As a former Minister for Lifelong Learning, I would certainly have a go. Despite being typecast as old-fashioned, stigmatising means-testing, the pension credit can be applied for over the telephone. One of our staff fills in the application, simply asking the pensioner to verify it. Minor changes of circumstances over a five-year period do not have to be reported. This is a new approach to targeting help on some of those who need it most. I hope that all Members of Parliament, who have thousands of people in their constituencies who can apply, will get behind it. We must make sure that we push take-up to as close as possible to 100 per cent. in due course.

Mr. James Arbuthnot (North-East Hampshire)

The Minister talks about targeting, but does he accept that the combination of the minimum income guarantee and pension credit will increase the number of people on means-testing and reduce the number who are encouraged to save over the years?

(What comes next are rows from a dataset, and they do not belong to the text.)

-- pv_equiv track=rewrite | github.com/SynAeri/Unihack2026 | backend/python/utils.py | validate_food
-- ===== SOURCE A (Python) =====
-- from typing import Dict, List, Tuple
--
-- def validate_food(food_class: str, labels: List[str], slime_type: str) -> Tuple[bool, str]:
--
--     # Validate if the scanned food is acceptable for the slime.
--     # Returns (is_valid, message) tuple.
--
--     # All slimes accept food and drink
--     acceptable_classes = ["food", "drink", "snack", "beverage"]
--
--     # Check if food_class is acceptable
--     if food_class.lower() in acceptable_classes:
--         # Scholar slimes prefer coffee/tea
--         if slime_type == "scholar":
--             if any(label.lower() in ["coffee", "tea", "book"] for label in labels):
--                 return True, "The slime happily consumed it while studying!"
--             else:
--                 return True, "The slime ate it, though it would prefer coffee or tea."
--
--         # Glutton slimes love all food
--         elif slime_type == "glutton":
--             return True, "The slime devoured it with joy!"
--
--         # Athlete slimes prefer healthy food
--         elif slime_type == "athlete":
--             if any(label.lower() in ["fruit", "vegetable", "water", "healthy"] for label in labels):
--                 return True, "The slime gratefully ate the healthy snack!"
--             else:
--                 return True, "The slime ate it, but prefers healthier options."
--
--         # Wanderer slimes accept everything
--         else:
--             return True, "The slime happily ate it."
--
--     # Not food
--     return False, "That's not food! The slime looked confused."
-- ===== SOURCE B (Python) =====
-- _TABLE = {
--     "scholar": (("coffee", "tea", "book"),
--                 "The slime happily consumed it while studying!",
--                 "The slime ate it, though it would prefer coffee or tea."),
--     "glutton": ((),
--                 "The slime devoured it with joy!",
--                 "The slime devoured it with joy!"),
--     "athlete": (("fruit", "vegetable", "water", "healthy"),
--                 "The slime gratefully ate the healthy snack!",
--                 "The slime ate it, but prefers healthier options."),
-- }
-- _WANDERER = ((), "The slime happily ate it.", "The slime happily ate it.")
--
-- def validate_food(food_class, labels, slime_type):
--     if food_class.lower() not in ("food", "drink", "snack", "beverage"):
--         return False, "That's not food! The slime looked confused."
--     prefs, happy, default = _TABLE.get(slime_type, _WANDERER)
--     # build the lowercase label set once, then scan the (constant) preference
--     # list against it -- the reverse of A's label-by-label scan
--     seen = {label.lower() for label in labels}
--     return True, (happy if any(p in seen for p in prefs) else default)
-- ===== Notes on version B (the rewrite author's own statement) =====
-- stated objective: simpler
-- what changed: Replaces the four-way if/elif cascade with a table lookup and reverses the matching scan: instead of testing each label's lowercase against a per-branch preference list, B builds the lowercase label set once and scans the constant preference list against that set.
import Mathlib
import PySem

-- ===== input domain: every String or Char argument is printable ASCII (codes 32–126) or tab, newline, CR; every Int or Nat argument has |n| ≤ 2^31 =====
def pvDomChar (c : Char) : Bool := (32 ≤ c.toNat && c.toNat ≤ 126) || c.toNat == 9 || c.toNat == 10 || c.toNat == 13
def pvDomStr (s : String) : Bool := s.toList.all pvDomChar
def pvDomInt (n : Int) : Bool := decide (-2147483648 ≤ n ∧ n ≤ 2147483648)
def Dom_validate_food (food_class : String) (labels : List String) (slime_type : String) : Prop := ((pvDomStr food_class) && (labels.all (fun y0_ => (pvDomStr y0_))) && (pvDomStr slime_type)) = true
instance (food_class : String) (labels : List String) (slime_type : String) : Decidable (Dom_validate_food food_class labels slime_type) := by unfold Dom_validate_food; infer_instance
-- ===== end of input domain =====

-- B replaces A's if/elif cascade with a table lookup and a REVERSED matching scan:
-- it builds the lowercase label set once, then scans the preference list against it (objective: simpler).
-- ===== PORT A =====
def validate_food (food_class : String) (labels : List String) (slime_type : String) : Bool × String :=
  let acceptable_classes : List String := ["food", "drink", "snack", "beverage"]
  if acceptable_classes.contains (PySem.Str.lower food_class) then
    if slime_type == "scholar" then
      if labels.any (fun label => (["coffee", "tea", "book"] : List String).contains (PySem.Str.lower label)) then
        (true, "The slime happily consumed it while studying!")
      else
        (true, "The slime ate it, though it would prefer coffee or tea.")
    else if slime_type == "glutton" then
      (true, "The slime devoured it with joy!")
    else if slime_type == "athlete" then
      if labels.any (fun label => (["fruit", "vegetable", "water", "healthy"] : List String).contains (PySem.Str.lower label)) then
        (true, "The slime gratefully ate the healthy snack!")
      else
        (true, "The slime ate it, but prefers healthier options.")
    else
      (true, "The slime happily ate it.")
  else
    (false, "That's not food! The slime looked confused.")

-- ===== PORT B =====
def pvTable : PySem.Dict String (List String × String × String) := PySem.Dict.mk
  [("scholar", (["coffee", "tea", "book"],
                "The slime happily consumed it while studying!",
                "The slime ate it, though it would prefer coffee or tea.")),
   ("glutton", (([] : List String),
                "The slime devoured it with joy!",
                "The slime devoured it with joy!")),
   ("athlete", (["fruit", "vegetable", "water", "healthy"],
                "The slime gratefully ate the healthy snack!",
                "The slime ate it, but prefers healthier options."))]

def pvWanderer : List String × String × String :=
  (([] : List String), "The slime happily ate it.", "The slime happily ate it.")

def validate_food_alt (food_class : String) (labels : List String) (slime_type : String) : Bool × String :=
  if !(["food", "drink", "snack", "beverage"] : List String).contains (PySem.Str.lower food_class) then
    (false, "That's not food! The slime looked confused.")
  else
    let rec_ := pvTable.getD slime_type pvWanderer
    -- seen = {label.lower() for label in labels}
    let seen : PySem.Set String := PySem.Set.ofList (labels.map PySem.Str.lower)
    let msg := if rec_.1.any (fun p => PySem.Set.contains seen p) then rec_.2.1 else rec_.2.2
    (true, msg)

-- ===== PRECONDITION & SPEC =====
def Spec_validate_food (food_class : String) (labels : List String) (slime_type : String) (out : Bool × String) : Prop := out = validate_food_alt food_class labels slime_type
instance (food_class : String) (labels : List String) (slime_type : String) (out : Bool × String) : Decidable (Spec_validate_food food_class labels slime_type out) := by unfold Spec_validate_food; infer_instance

-- ===== CLAIM (what is proved, stated in full; the proofs are below) =====
def Claim_equal_validate_food : Prop := ∀ (food_class : String) (labels : List String) (slime_type : String), Dom_validate_food food_class labels slime_type → Spec_validate_food food_class labels slime_type (validate_food food_class labels slime_type)

-- ===== LEMMAS AND PROOFS =====
-- The two scan directions agree: some preference lies in the set of lowered labels
-- iff some label's lowercase lies in the preference list.
theorem scan_comm (prefs labels : List String) :
    (prefs.any (fun p => PySem.Set.contains (PySem.Set.ofList (labels.map PySem.Str.lower)) p))
    = (labels.any (fun l => prefs.contains (PySem.Str.lower l))) := by
  rw [Bool.eq_iff_iff]
  simp only [List.any_eq_true, PySem.Set.contains_eq_listContains, List.contains_iff_mem,
    PySem.Set.mem_ofList, List.mem_map]
  constructor
  · rintro ⟨p, hp, l, hl, rfl⟩; exact ⟨l, hl, hp⟩
  · rintro ⟨l, hl, hp⟩; exact ⟨_, hp, l, hl, rfl⟩

-- ===== VERDICT (by name: the statement is the Claim_ definition above) =====
theorem validate_food_spec : Claim_equal_validate_food := by
  intro food_class labels slime_type _
  unfold Spec_validate_food validate_food validate_food_alt
  cases hc : (["food", "drink", "snack", "beverage"] : List String).contains (PySem.Str.lower food_class) with
  | false => simp only [hc, Bool.not_false, Bool.false_eq_true, if_false, if_true]
  | true =>
    simp only [hc, Bool.not_true, Bool.false_eq_true, if_false]
    by_cases hs : slime_type = "scholar"
    · subst hs
      have hrec : pvTable.getD "scholar" pvWanderer =
          (["coffee", "tea", "book"],
           "The slime happily consumed it while studying!",
           "The slime ate it, though it would prefer coffee or tea.") := rfl
      simp only [hrec, scan_comm, beq_self_eq_true, if_true]
      split_ifs <;> rfl
    · by_cases hg : slime_type = "glutton"
      · subst hg
        have hrec : pvTable.getD "glutton" pvWanderer =
            (([] : List String),
             "The slime devoured it with joy!",
             "The slime devoured it with joy!") := rfl
        have h1 : ("glutton" == "scholar") = false := by decide
        simp only [hrec, h1, beq_self_eq_true, if_true, Bool.false_eq_true,
          if_false, List.any_nil]
      · by_cases ha : slime_type = "athlete"
        · subst ha
          have hrec : pvTable.getD "athlete" pvWanderer =
              (["fruit", "vegetable", "water", "healthy"],
               "The slime gratefully ate the healthy snack!",
               "The slime ate it, but prefers healthier options.") := rfl
          have h1 : ("athlete" == "scholar") = false := by decide
          have h2 : ("athlete" == "glutton") = false := by decide
          simp only [hrec, h1, h2, scan_comm, beq_self_eq_true, if_true,
            Bool.false_eq_true, if_false]
          split_ifs <;> rfl
        · have h1 : (slime_type == "scholar") = false := by simp [hs]
          have h2 : (slime_type == "glutton") = false := by simp [hg]
          have h3 : (slime_type == "athlete") = false := by simp [ha]
          have g1 : ("scholar" == slime_type) = false := by simp [Ne.symm hs]
          have g2 : ("glutton" == slime_type) = false := by simp [Ne.symm hg]
          have g3 : ("athlete" == slime_type) = false := by simp [Ne.symm ha]
          have hnone : pvTable.get? slime_type = none := by
            simp only [pvTable, PySem.Dict.get?_mk_cons, g1, g2, g3, Bool.false_eq_true, if_false]
            rfl
          have hrec : pvTable.getD slime_type pvWanderer = pvWanderer := by
            rw [PySem.Dict.getD_eq_get?_getD, hnone]; rfl
          simp only [h1, h2, h3, Bool.false_eq_true, if_false, if_true]
          rw [hrec]
          simp [pvWanderer]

Does he accept that the right hon. Member for Birkenhead (Mr. Field) knows a great deal about the matter and has made that point?

Malcolm Wicks

As I am trying to argue, pension credit is not the old weekly means test. The problem with the system that we inherited from the Conservative Government was that it penalised savings. People with a small occupational pension and savings in the Post Office had money knocked off, pound for pound, from their minimum income guarantee on income support. That was wrong. We want to encourage savings, and pension credit will do so.

Mr. Peter Lilley (Hitchin and Harpenden)

I congratulate the Minister on his well-deserved promotion to his new role. Does he agree that the mind-boggling complexity of pension credit makes it difficult to publicise and undermines the savings culture? If he disagrees with me, could he explain, in the brief time that Mr. Speaker will allow, how to calculate the entitlement to pension credit for someone on low earnings?

Malcolm Wicks

We are already receiving a number of good reports from pensioners whom the Pension Service has written to and who have understood the leaflet and are applying for pension credit. The idea of being able to apply for it over the phone, when not the pensioner herself, but one of our staff expert in the matter calculates the entitlement, is a major advance. I thank the right hon. Gentleman for his congratulations and ask him to concede that the new system is an advance on the position under a previous Secretary of State.